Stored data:
-- Opening Marker --
-- pv_equiv track=rewrite | github.com/jayadevgh/PersonalApply | worker/app/adapters/field_matching.py | match_answer_to_option
-- ===== SOURCE A (Python) =====
-- def match_answer_to_option(saved_answer: str, options: list[str]) -> str | None:
--     """Find the best match for saved_answer in a list of option strings.
--     Strategies: exact → containment → first token containment.
--     """
--     if not saved_answer or not options:
--         return None
--     answer_lower = saved_answer.lower().strip()
--
--     for opt in options:
--         if opt.lower().strip() == answer_lower:
--             return opt
--
--     for opt in options:
--         opt_lower = opt.lower().strip()
--         if opt_lower in answer_lower or answer_lower in opt_lower:
--             return opt
--
--     return None
-- ===== SOURCE B (Python) =====
-- def match_answer_to_option(saved_answer: str, options: list[str]) -> str | None:
--     """Single pass: exact match returns immediately; first containment
--     candidate is remembered and returned if no exact match exists."""
--     if not saved_answer or not options:
--         return None
--     answer_lower = saved_answer.lower().strip()
--     candidate = None
--     for opt in options:
--         opt_lower = opt.lower().strip()
--         if opt_lower == answer_lower:
--             return opt
--         if candidate is None and (opt_lower in answer_lower or answer_lower in opt_lower):
--             candidate = opt
--     return candidate
-- ===== Notes on version B (the rewrite author's own statement) =====
-- stated objective: alternative
-- what changed: Replaced A's two sequential scans (exact pass, then containment pass) by a single pass that returns an exact match immediately and remembers the first containment candidate in one accumulator.
import Mathlib
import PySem

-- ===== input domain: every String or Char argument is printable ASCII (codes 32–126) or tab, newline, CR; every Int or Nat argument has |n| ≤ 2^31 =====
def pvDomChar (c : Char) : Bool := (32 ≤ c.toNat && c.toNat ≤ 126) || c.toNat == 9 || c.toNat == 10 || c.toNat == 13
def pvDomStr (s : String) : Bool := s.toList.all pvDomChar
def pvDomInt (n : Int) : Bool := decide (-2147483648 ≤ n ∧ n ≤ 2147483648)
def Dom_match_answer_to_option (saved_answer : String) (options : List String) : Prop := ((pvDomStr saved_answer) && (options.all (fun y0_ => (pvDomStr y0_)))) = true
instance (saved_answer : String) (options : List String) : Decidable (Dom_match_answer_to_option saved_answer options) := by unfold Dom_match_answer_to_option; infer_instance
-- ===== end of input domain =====

-- B replaces A's two sequential scans by a single pass that returns an exact match
-- immediately and remembers the first containment candidate (objective: alternative,
-- one traversal instead of up to two).

-- ===== PORT A =====
-- opt.lower().strip()
def pvANorm (s : String) : String := PySem.Str.strip (PySem.Str.lower s)

-- first loop of A: return the first exact (normalized) match
def pvALoop1 (al : String) : List String → Option String
  | [] => none
  | o :: rest => if pvANorm o == al then some o else pvALoop1 al rest

-- second loop of A: return the first containment match
def pvALoop2 (al : String) : List String → Option String
  | [] => none
  | o :: rest =>
      let ol := pvANorm o
      if PySem.Str.isIn ol al || PySem.Str.isIn al ol then some o else pvALoop2 al rest

def match_answer_to_option (saved_answer : String) (options : List String) : Option String :=
  if saved_answer == "" || options == [] then none
  else
    let al := pvANorm saved_answer
    match pvALoop1 al options with
    | some o => some o
    | none => pvALoop2 al options

-- ===== PORT B =====
-- single pass: exact match returns at once, first containment candidate is kept in `cand`
def pvBLoop (al : String) : List String → Option String → Option String
  | [], cand => cand
  | o :: rest, cand =>
      let ol := PySem.Str.strip (PySem.Str.lower o)
      if ol == al then some o
      else if cand == none && (PySem.Str.isIn ol al || PySem.Str.isIn al ol) then
        pvBLoop al rest (some o)
      else pvBLoop al rest cand

def match_answer_to_option_alt (saved_answer : String) (options : List String) : Option String :=
  if saved_answer == "" || options == [] then none
  else pvBLoop (PySem.Str.strip (PySem.Str.lower saved_answer)) options none

-- ===== PRECONDITION & SPEC =====
def Spec_match_answer_to_option (saved_answer : String) (options : List String) (out : Option String) : Prop := out = match_answer_to_option_alt saved_answer options
instance (saved_answer : String) (options : List String) (out : Option String) : Decidable (Spec_match_answer_to_option saved_answer options out) := by unfold Spec_match_answer_to_option; infer_instance

-- ===== CLAIM (what is proved, stated in full; the proofs are below) =====
def Claim_equal_match_answer_to_option : Prop := ∀ (saved_answer : String) (options : List String), Dom_match_answer_to_option saved_answer options → Spec_match_answer_to_option saved_answer options (match_answer_to_option saved_answer options)

-- ===== LEMMAS AND PROOFS =====

-- the single pass equals: exact scan, else the recorded candidate, else the containment scan
theorem pvBLoop_eq (al : String) (opts : List String) :
    ∀ cand : Option String,
      pvBLoop al opts cand =
        match pvALoop1 al opts with
        | some o => some o
        | none => match cand with
                  | some c => some c
                  | none => pvALoop2 al opts := by
  induction opts with
  | nil => intro cand; cases cand <;> rfl
  | cons o rest ih =>
    intro cand
    simp only [pvBLoop, pvALoop1, pvALoop2, pvANorm]
    by_cases hx : (PySem.Str.strip (PySem.Str.lower o) == al) = true
    · rw [if_pos hx, if_pos hx]
    · rw [if_neg hx, if_neg hx]
      cases cand with
      | some c =>
        rw [show ((some c == (none : Option String)) &&
            (PySem.Str.isIn (PySem.Str.strip (PySem.Str.lower o)) al ||
             PySem.Str.isIn al (PySem.Str.strip (PySem.Str.lower o)))) = false from rfl]
        rw [if_neg (by simp), ih]
      | none =>
        by_cases hc : (PySem.Str.isIn (PySem.Str.strip (PySem.Str.lower o)) al ||
            PySem.Str.isIn al (PySem.Str.strip (PySem.Str.lower o))) = true
        · rw [if_pos (by simpa using hc), if_pos hc, ih]
        · rw [if_neg (by simpa using hc), if_neg hc, ih]

-- ===== VERDICT (by name: the statement is the Claim_ definition above) =====
theorem match_answer_to_option_spec : Claim_equal_match_answer_to_option := by
  intro sa opts _
  unfold Spec_match_answer_to_option match_answer_to_option match_answer_to_option_alt
  by_cases hg : sa = "" ∨ opts = []
  · rw [if_pos (by simpa using hg), if_pos (by simpa using hg)]
  · rw [if_neg (by simpa using hg), if_neg (by simpa using hg), pvBLoop_eq]
    rfl
-- pv_equiv track=rewrite | github.com/lelis-research/MDP-Experiment-Framework | RLBase/Evaluate/Utils.py | normalize_ansi_frames
-- ===== SOURCE A (Python) =====
-- def normalize_ansi_frames(text_frames):
--     """
--     Convert list of ANSI strings to (frames_lines, max_cols, max_rows) so
--     every frame can be drawn on an identical canvas.
--     """
--     frames_lines = []
--     max_cols = 0
--     max_rows = 0
--     for t in text_frames:
--         if isinstance(t, bytes):
--             t = t.decode("utf-8", errors="ignore")
--         lines = t.splitlines()
--         while lines and lines[-1].strip() == "":
--             lines.pop()
--         if not lines:
--             lines = [" "]
--         # keep monospace alignment stable
--         lines = [ln.replace("\t", "    ") for ln in lines]
--         max_cols = max(max_cols, max(len(ln) for ln in lines))
--         max_rows = max(max_rows, len(lines))
--         frames_lines.append(lines)
--     return frames_lines, max_cols, max_rows
-- ===== SOURCE B (Python) =====
-- def normalize_ansi_frames(text_frames):
--     """
--     Convert list of ANSI strings to (frames_lines, max_cols, max_rows) so
--     every frame can be drawn on an identical canvas.
--     """
--     frames_lines = []
--     for t in text_frames:
--         if isinstance(t, bytes):
--             t = t.decode("utf-8", errors="ignore")
--         lines = t.splitlines()
--         # forward scan: index just past the last non-blank line (0 if none)
--         cut = 0
--         for i, ln in enumerate(lines):
--             if ln.strip():
--                 cut = i + 1
--         kept = lines[:cut] if cut else [" "]
--         frames_lines.append([ln.replace("\t", "    ") for ln in kept])
--     max_rows = max(map(len, frames_lines), default=0)
--     max_cols = max((len(ln) for ls in frames_lines for ln in ls), default=0)
--     return frames_lines, max_cols, max_rows
-- ===== Notes on version B (the rewrite author's own statement) =====
-- stated objective: alternative
-- what changed: Trailing blank lines are removed by a single forward enumerate scan that records the index past the last non-blank line and slices once (instead of A's backward while/pop mutation loop), and the two maxima are computed in a separate aggregation pass with max(..., default=0) instead of running maxima threaded through the frame loop.
import Mathlib
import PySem

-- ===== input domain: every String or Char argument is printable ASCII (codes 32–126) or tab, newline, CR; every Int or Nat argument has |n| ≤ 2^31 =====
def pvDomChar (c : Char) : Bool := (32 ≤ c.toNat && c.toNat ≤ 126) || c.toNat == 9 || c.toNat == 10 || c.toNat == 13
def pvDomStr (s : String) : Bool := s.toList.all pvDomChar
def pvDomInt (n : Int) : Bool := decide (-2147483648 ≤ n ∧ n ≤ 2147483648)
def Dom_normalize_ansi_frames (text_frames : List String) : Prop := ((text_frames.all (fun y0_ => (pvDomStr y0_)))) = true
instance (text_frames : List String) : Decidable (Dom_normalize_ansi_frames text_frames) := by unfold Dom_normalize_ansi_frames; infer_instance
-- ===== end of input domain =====

-- B removes trailing blank lines by a forward enumerate scan + one slice (instead of A's
-- backward while/pop loop) and computes the two maxima in a separate aggregation pass
-- with default 0 instead of running maxima (objective: alternative).


-- ===== PORT A =====
-- port of the while-loop 'while lines and lines[-1].strip() == "": lines.pop()'
-- (recursion over the reversed list = popping from the end)
def pvPopBlankRev : List String → List String
  | [] => []
  | l :: rest => if PySem.Str.strip l = "" then pvPopBlankRev rest else l :: rest

def pvPopBlank (ls : List String) : List String := (pvPopBlankRev ls.reverse).reverse

def normalize_ansi_frames (text_frames : List String) : List (List String) × Int × Int :=
  text_frames.foldl
    (fun st t =>
      let lines := PySem.Str.splitlines t
      let lines2 := pvPopBlank lines
      let lines3 := if lines2.isEmpty then [" "] else lines2
      let lines4 := lines3.map (fun ln => PySem.Str.replace ln "\t" "    ")
      -- max(max_cols, max(len(ln) for ln in lines)) as a running fold (lines4 ≠ [])
      let max_cols := (lines4.map (fun ln => PySem.Str.len ln)).foldl max st.2.1
      let max_rows := max st.2.2 (PySem.List.len lines4)
      (st.1 ++ [lines4], max_cols, max_rows))
    ([], 0, 0)

-- ===== PORT B =====
def normalize_ansi_frames_alt (text_frames : List String) : List (List String) × Int × Int :=
  let frames_lines := text_frames.foldl
    (fun acc t =>
      let lines := PySem.Str.splitlines t
      -- 'cut = 0; for i, ln in enumerate(lines): if ln.strip(): cut = i + 1'
      let cut := (PySem.List.enumerate lines).foldl
        (fun cut p => if PySem.Str.strip p.2 ≠ "" then p.1 + 1 else cut) 0
      let kept := if cut = 0 then [" "] else PySem.List.slice lines none (some cut)
      acc ++ [kept.map (fun ln => PySem.Str.replace ln "\t" "    ")])
    []
  let max_rows := PySem.List.maxD (frames_lines.map (fun ls => PySem.List.len ls)) (fun x => x) 0
  let max_cols := PySem.List.maxD ((frames_lines.flatMap id).map (fun ln => PySem.Str.len ln)) (fun x => x) 0
  (frames_lines, max_cols, max_rows)

-- ===== PRECONDITION & SPEC =====
def Spec_normalize_ansi_frames (text_frames : List String) (out : List (List String) × Int × Int) : Prop := out = normalize_ansi_frames_alt text_frames
instance (text_frames : List String) (out : List (List String) × Int × Int) : Decidable (Spec_normalize_ansi_frames text_frames out) := by unfold Spec_normalize_ansi_frames; infer_instance

-- ===== CLAIM =====
def Claim_equal_normalize_ansi_frames : Prop := ∀ (text_frames : List String), Dom_normalize_ansi_frames text_frames → Spec_normalize_ansi_frames text_frames (normalize_ansi_frames text_frames)

-- ===== LEMMAS AND PROOFS =====
-- A's per-frame result, as a function (proof-side abbreviation of A's loop body)
def pvNormFrame (t : String) : List String :=
  let lines := PySem.Str.splitlines t
  let lines2 := pvPopBlank lines
  let lines3 := if lines2.isEmpty then [" "] else lines2
  lines3.map (fun ln => PySem.Str.replace ln "\t" "    ")

lemma pvPopBlankRev_suffix (ls : List String) : (pvPopBlankRev ls).IsSuffix ls := by
  induction ls with
  | nil => simp [pvPopBlankRev]
  | cons l rest ih =>
      simp only [pvPopBlankRev]
      split
      · exact ih.trans (List.suffix_cons l rest)
      · exact List.suffix_refl _

lemma pvPopBlank_prefix (ls : List String) : (pvPopBlank ls).IsPrefix ls := by
  have h := (pvPopBlankRev_suffix ls.reverse).reverse
  simpa [pvPopBlank] using h

lemma pvPopBlank_take (ls : List String) : ls.take (pvPopBlank ls).length = pvPopBlank ls :=
  (List.prefix_iff_eq_take.mp (pvPopBlank_prefix ls)).symm

-- the forward-scan cut equals the length of A's trimmed list
lemma pvCut_eq (ls : List String) :
    (PySem.List.enumerate ls).foldl
      (fun cut p => if PySem.Str.strip p.2 ≠ "" then p.1 + 1 else cut) 0
    = ((pvPopBlank ls).length : Int) := by
  induction ls using List.reverseRecOn with
  | nil => simp [pvPopBlank, pvPopBlankRev, PySem.List.enumerate]
  | append_singleton xs x ih =>
      rw [PySem.List.enumerate_append]
      simp only [List.foldl_append, PySem.List.enumerate, List.foldl_cons, List.foldl_nil]
      rw [ih]
      by_cases hx : PySem.Str.strip x = ""
      · have hp : pvPopBlank (xs ++ [x]) = pvPopBlank xs := by
          simp [pvPopBlank, pvPopBlankRev, hx]
        simp [hx, hp]
      · have hp : pvPopBlank (xs ++ [x]) = xs ++ [x] := by
          simp [pvPopBlank, pvPopBlankRev, hx]
        simp [hx, hp]

-- B's per-frame computation equals A's
lemma pvFrameB_eq (t : String) :
    (let lines := PySem.Str.splitlines t
     let cut := (PySem.List.enumerate lines).foldl
       (fun cut p => if PySem.Str.strip p.2 ≠ "" then p.1 + 1 else cut) 0
     let kept := if cut = 0 then [" "] else PySem.List.slice lines none (some cut)
     kept.map (fun ln => PySem.Str.replace ln "\t" "    "))
    = pvNormFrame t := by
  simp only [pvNormFrame, pvCut_eq]
  set ls := PySem.Str.splitlines t with hls
  congr 1
  by_cases h : (pvPopBlank ls).length = 0
  · simp [List.length_eq_zero_iff.mp h]
  · have hne : ((pvPopBlank ls).length : Int) ≠ 0 := by exact_mod_cast h
    rw [if_neg hne, PySem.List.slice_to ls (by positivity)]
    simp [List.isEmpty_iff, List.length_eq_zero_iff.not.mp h, Int.toNat_natCast, pvPopBlank_take]

-- max(xs, default=0) over nonnegative ints is the running max from 0
lemma pvMaxD_nonneg (xs : List Int) (h : ∀ x ∈ xs, 0 ≤ x) :
    PySem.List.maxD xs (fun x => x) 0 = xs.foldl max 0 := by
  cases xs with
  | nil => simp [PySem.List.maxD, PySem.List.max?]
  | cons x t =>
      rw [PySem.List.maxD, PySem.List.max?_id_cons]
      simp only [Option.getD_some, List.foldl_cons]
      have : max (0 : Int) x = x := max_eq_right (h x (by simp))
      rw [this]

-- A's fused loop, characterised
lemma pvFoldA_eq (tfs : List String) (acc : List (List String)) (mc mr : Int) :
    tfs.foldl
      (fun st t =>
        let lines := PySem.Str.splitlines t
        let lines2 := pvPopBlank lines
        let lines3 := if lines2.isEmpty then [" "] else lines2
        let lines4 := lines3.map (fun ln => PySem.Str.replace ln "\t" "    ")
        let max_cols := (lines4.map (fun ln => PySem.Str.len ln)).foldl max st.2.1
        let max_rows := max st.2.2 (PySem.List.len lines4)
        (st.1 ++ [lines4], max_cols, max_rows))
      (acc, mc, mr)
    = (acc ++ tfs.map pvNormFrame,
       (((tfs.map pvNormFrame).flatMap id).map (fun ln => PySem.Str.len ln)).foldl max mc,
       ((tfs.map pvNormFrame).map (fun ls => PySem.List.len ls)).foldl max mr) := by
  induction tfs generalizing acc mc mr with
  | nil => simp
  | cons t ts ih =>
      simp only [List.foldl_cons, List.map_cons, List.flatMap_cons, List.map_append,
        List.foldl_append, List.foldl_cons]
      rw [ih]
      simp [pvNormFrame, List.append_assoc]

-- ===== VERDICT =====
theorem normalize_ansi_frames_spec : Claim_equal_normalize_ansi_frames := by
  intro tfs _
  show normalize_ansi_frames tfs = normalize_ansi_frames_alt tfs
  unfold normalize_ansi_frames normalize_ansi_frames_alt
  have hB : tfs.foldl
      (fun acc t =>
        let lines := PySem.Str.splitlines t
        let cut := (PySem.List.enumerate lines).foldl
          (fun cut p => if PySem.Str.strip p.2 ≠ "" then p.1 + 1 else cut) 0
        let kept := if cut = 0 then [" "] else PySem.List.slice lines none (some cut)
        acc ++ [kept.map (fun ln => PySem.Str.replace ln "\t" "    ")])
      [] = tfs.map pvNormFrame := by
    have := PySem.List.foldl_append_singleton_eq_map
      (fun t =>
        (let lines := PySem.Str.splitlines t
         let cut := (PySem.List.enumerate lines).foldl
           (fun cut p => if PySem.Str.strip p.2 ≠ "" then p.1 + 1 else cut) 0
         let kept := if cut = 0 then [" "] else PySem.List.slice lines none (some cut)
         kept.map (fun ln => PySem.Str.replace ln "\t" "    "))) tfs []
    rw [this]
    simp only [List.nil_append]
    exact List.map_congr_left (fun t _ => pvFrameB_eq t)
  rw [pvFoldA_eq, hB]
  simp only [List.nil_append]
  rw [pvMaxD_nonneg _ (by
      intro x hx
      simp only [List.mem_map] at hx
      obtain ⟨ls, _, rfl⟩ := hx
      simp),
    pvMaxD_nonneg _ (by
      intro x hx
      simp only [List.mem_map] at hx
      obtain ⟨ln, _, rfl⟩ := hx
      simp)]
-- Closing Marker --
• WORK INSTRUCTION
Take the records above and return, word for word, only the lines that fall from the line with "unfold Spec_match_answer_to_option match_answer_to_option" to the line with "max_cols = max(max_cols, max(len(ln) for ln in lines))", both of them included.

• RESPONSE TO THIS EXERCISE
  unfold Spec_match_answer_to_option match_answer_to_option match_answer_to_option_alt
  by_cases hg : sa = "" ∨ opts = []
  · rw [if_pos (by simpa using hg), if_pos (by simpa using hg)]
  · rw [if_neg (by simpa using hg), if_neg (by simpa using hg), pvBLoop_eq]
    rfl
-- pv_equiv track=rewrite | github.com/lelis-research/MDP-Experiment-Framework | RLBase/Evaluate/Utils.py | normalize_ansi_frames
-- ===== SOURCE A (Python) =====
-- def normalize_ansi_frames(text_frames):
--     """
--     Convert list of ANSI strings to (frames_lines, max_cols, max_rows) so
--     every frame can be drawn on an identical canvas.
--     """
--     frames_lines = []
--     max_cols = 0
--     max_rows = 0
--     for t in text_frames:
--         if isinstance(t, bytes):
--             t = t.decode("utf-8", errors="ignore")
--         lines = t.splitlines()
--         while lines and lines[-1].strip() == "":
--             lines.pop()
--         if not lines:
--             lines = [" "]
--         # keep monospace alignment stable
--         lines = [ln.replace("\t", "    ") for ln in lines]
--         max_cols = max(max_cols, max(len(ln) for ln in lines))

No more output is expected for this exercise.